Проснулся он не очень поздно и не очень рано, почувствовал, что хорошо отдохнул, несмотря на вчерашние приготовления, продолжительные размышления с самим собой и страх, что будет плохо спать, как когда-то перед прыжком с парашютом. Этот прыжок с парашютом был далеко не самое страшное событие в его жизни, но Диме запомнилось, как плохо он спал неделю до этого, особенно последние две ночи. Но сегодня ночью выспался он замечательно.
Перед тем как чистить зубы и идти в туалет, Дима убедился, что оттепель не намечается и вообще начинается настоящий зимний день: на термометре минус двенадцать, северный ветер, яркое солнце. Если бы еще снег, можно было сказать, что погода отличная. Ладно, обойдемся без снега, не привыкать, - подумал он.
Зимний холод, короткие дни, ограничение активного отдыха вызывали у Димы какую-то скованность мыслей и желаний, но сегодня этого не произошло. Все это он отметил, пока пил чай. Время приближалось к десяти часам, можно было начинать собираться.
Портфель он приготовил с вечера, но ему захотелось еще раз потрогать все руками, сосредоточиться на там, что должно будет произойти в ближайшие два-три часа. Все на месте: в коробке из-под морфина аккуратно уложены два периферических венозных катетера 22G, четыре двадцати миллилитровых шприца, восемь ампул воды для инъекций по десять миллилитров каждая, три граммовых флакона тиопентала натрия, четыре флакона Ардуана, жгут для пережатия вен, спирт, лейкопластырь и вата. Малый анестезиологический набор, который в любую минуту может стать смертью надежней, чем огнестрельное оружие.
Все готово, можно ехать. Дима никогда не отличался суеверностью или мнительностью, но он выставил в коридор табуретку и посидел «на дорожку».
Дима очень любил своих родителей, считал себя в вечном долгу перед ними. Но во многом его характер сформировался благодаря бабушке Ольге Леонтьевне. Она часто была примером для него. Когда надо было принимать ответственное решение, он думал, как поступила бы она или что сказала бы ему. Бабушка жила долго, и как считал Дима, счастливо, но когда-то всему приходит конец. Именно в эти февральские дни, накануне своего восьмидесяти семилетия бабушка Оля умирала, долго и мучительно.
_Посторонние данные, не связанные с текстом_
-- pv_equiv track=rewrite | github.com/DenBugNBA/YandexAlgorithmsTrainings | 5_lesson (1.0)/9_robot.py | count_valid_ways
-- ===== SOURCE A (Python) =====
-- def count_valid_ways(operations, k):
--     valid_ways_count = 0
--
--     current_series = 0
--     for i in range(k, len(operations)):
--         if operations[i] == operations[i - k]:
--             current_series += 1
--             valid_ways_count += current_series
--         else:
--             current_series = 0
--
--     return valid_ways_count
-- ===== SOURCE B (Python) =====
-- def count_valid_ways(operations, k):
--     n = len(operations)
--     total = 0
--     for a in range(k, n):
--         b = a
--         while b < n and operations[b] == operations[b - k]:
--             total += 1
--             b += 1
--     return total
-- ===== Notes on version B (the rewrite author's own statement) =====
-- stated objective: alternative
-- what changed: B drops A's running-series accumulator entirely and instead enumerates every valid interval directly: for each start index it scans forward while the k-shifted match holds, counting each extension (nested-loop interval enumeration instead of a one-pass DP).
import Mathlib
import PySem

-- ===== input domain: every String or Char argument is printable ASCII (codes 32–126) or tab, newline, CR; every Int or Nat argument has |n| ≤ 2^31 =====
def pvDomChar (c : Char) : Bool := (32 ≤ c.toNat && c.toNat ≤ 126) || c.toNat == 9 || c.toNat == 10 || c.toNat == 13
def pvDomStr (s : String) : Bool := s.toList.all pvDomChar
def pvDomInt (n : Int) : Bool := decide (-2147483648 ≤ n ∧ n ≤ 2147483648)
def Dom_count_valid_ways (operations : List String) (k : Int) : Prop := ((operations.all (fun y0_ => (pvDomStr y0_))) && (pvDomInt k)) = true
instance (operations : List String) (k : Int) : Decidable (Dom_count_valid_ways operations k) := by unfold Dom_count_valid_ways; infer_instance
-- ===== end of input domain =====

-- B replaces A's one-pass running-series accumulation by direct enumeration of all valid
-- intervals: for each start it scans forward while the k-shifted match holds (objective: alternative).

-- ===== PORT A =====
-- valid_ways_count is st.1, current_series is st.2; operations[i] uses pyGetD, which agrees
-- with Python's indexing on all indices reached under Pre_ (0 ≤ k, or the empty list).
def count_valid_ways (operations : List String) (k : Int) : Int :=
  (((PySem.List.pyRange k operations.length 1).foldl
    (fun (st : Int × Int) (i : Int) =>
      if PySem.List.pyGetD operations i "" = PySem.List.pyGetD operations (i - k) "" then
        (st.1 + (st.2 + 1), st.2 + 1)
      else (st.1, 0)) (0, 0))).1

-- ===== PORT B =====
-- inner `while b < n and operations[b] == operations[b-k]: total += 1; b += 1` — the forward
-- scan from start b, returning how many extensions it counts.
def cvw_scan (operations : List String) (k : Int) (b : Int) : Int :=
  if h : b < (operations.length : Int) ∧
      PySem.List.pyGetD operations b "" = PySem.List.pyGetD operations (b - k) "" then
    1 + cvw_scan operations k (b + 1)
  else 0
termination_by ((operations.length : Int) - b).toNat
decreasing_by omega

-- outer `for a in range(k, n): total += <scan from a>`
def count_valid_ways_alt (operations : List String) (k : Int) : Int :=
  (PySem.List.pyRange k operations.length 1).foldl
    (fun (total : Int) (a : Int) => total + cvw_scan operations k a) 0

-- ===== PRECONDITION & SPEC =====
-- Pre_ excludes k < 0, where Python A raises IndexError (the shifted index i - k, or a
-- negative i on a short list, runs out of range); B's Python raises there too.
def Pre_count_valid_ways (operations : List String) (k : Int) : Prop :=
  0 ≤ k
instance (operations : List String) (k : Int) : Decidable (Pre_count_valid_ways operations k) := by
  unfold Pre_count_valid_ways; infer_instance
def pvWitness_count_valid_ways : List String × Int := (["a", "b", "a", "a"], 2)
def Spec_count_valid_ways (operations : List String) (k : Int) (out : Int) : Prop := out = count_valid_ways_alt operations k
instance (operations : List String) (k : Int) (out : Int) : Decidable (Spec_count_valid_ways operations k out) := by unfold Spec_count_valid_ways; infer_instance

-- ===== CLAIM (what is proved, stated in full; the proofs are below) =====
def Claim_equal_count_valid_ways : Prop := ∀ (operations : List String) (k : Int), Dom_count_valid_ways operations k → Pre_count_valid_ways operations k → Spec_count_valid_ways operations k (count_valid_ways operations k)

-- ===== LEMMAS AND PROOFS =====

-- Loop invariant: entering A's loop at position a with state (t, c), the final count equals
-- B's fold over the remaining range started at t + c * (scan a): the running series c still
-- contributes once for each of the (scan a) consecutive matches ahead of a.
theorem cvw_key (operations : List String) (k : Int) :
    ∀ (d : Nat) (a t c : Int), ((operations.length : Int) - a).toNat = d →
      ((PySem.List.pyRange a operations.length 1).foldl
        (fun (st : Int × Int) (i : Int) =>
          if PySem.List.pyGetD operations i "" = PySem.List.pyGetD operations (i - k) "" then
            (st.1 + (st.2 + 1), st.2 + 1)
          else (st.1, 0)) (t, c)).1
      = (PySem.List.pyRange a operations.length 1).foldl
          (fun (total : Int) (i : Int) => total + cvw_scan operations k i)
          (t + c * cvw_scan operations k a) := by
  intro d
  induction d with
  | zero =>
    intro a t c hd
    have hna : (operations.length : Int) ≤ a := by omega
    rw [PySem.List.pyRange_one_eq_nil hna]
    have hs : cvw_scan operations k a = 0 := by
      rw [cvw_scan]; rw [dif_neg]; intro h; omega
    simp [hs]
  | succ d ih =>
    intro a t c hd
    have han : a < (operations.length : Int) := by omega
    rw [PySem.List.pyRange_one_cons han]
    simp only [List.foldl_cons]
    by_cases hp : PySem.List.pyGetD operations a "" = PySem.List.pyGetD operations (a - k) ""
    · rw [if_pos hp]
      have hsa : cvw_scan operations k a = 1 + cvw_scan operations k (a + 1) := by
        rw [cvw_scan]; rw [dif_pos ⟨han, hp⟩]
      have := ih (a + 1) (t + (c + 1)) (c + 1) (by omega)
      simp only at this
      rw [this, hsa]; ring_nf
    · rw [if_neg hp]
      have hsa : cvw_scan operations k a = 0 := by
        rw [cvw_scan]; rw [dif_neg]; intro h; exact hp h.2
      have := ih (a + 1) t 0 (by omega)
      simp only at this
      rw [this, hsa]
      have h0 : cvw_scan operations k (a + 1) * (0:Int) = 0 := by ring
      ring_nf

-- ===== VERDICT (by name: the statement is the Claim_ definition above) =====
theorem count_valid_ways_spec : Claim_equal_count_valid_ways := by
  intro operations k _ _
  unfold Spec_count_valid_ways count_valid_ways count_valid_ways_alt
  have h := cvw_key operations k ((operations.length : Int) - k).toNat k 0 0 rfl
  simpa using h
В четырнадцать лет Дима услышал от бабушки такой рассказ. Оценил он его много позже. Бабушке было за шестьдесят, когда ей удалили аппендицит. Операцию выполняли под местным обезболиванием, временами она чувствовала боль, но терпела. А на соседнем столе кого-то тоже оперировали под местным обезболиванием по поводу аппендицита, и человек громко кричал от боли. Бабушке было непонятно, зачем кричать, если все равно надо оперироваться и криком ничего не изменить. Вот такая у нее была логика.
Но во многих вопросах она не одобряла своих детей и внуков. Например, из года в год летом ее возмущало, что дети со своими семьями ездят отдыхать на море. Диме казалось, что это возрастное, когда старики забывают о своей молодости и о том, что с ними тогда происходило.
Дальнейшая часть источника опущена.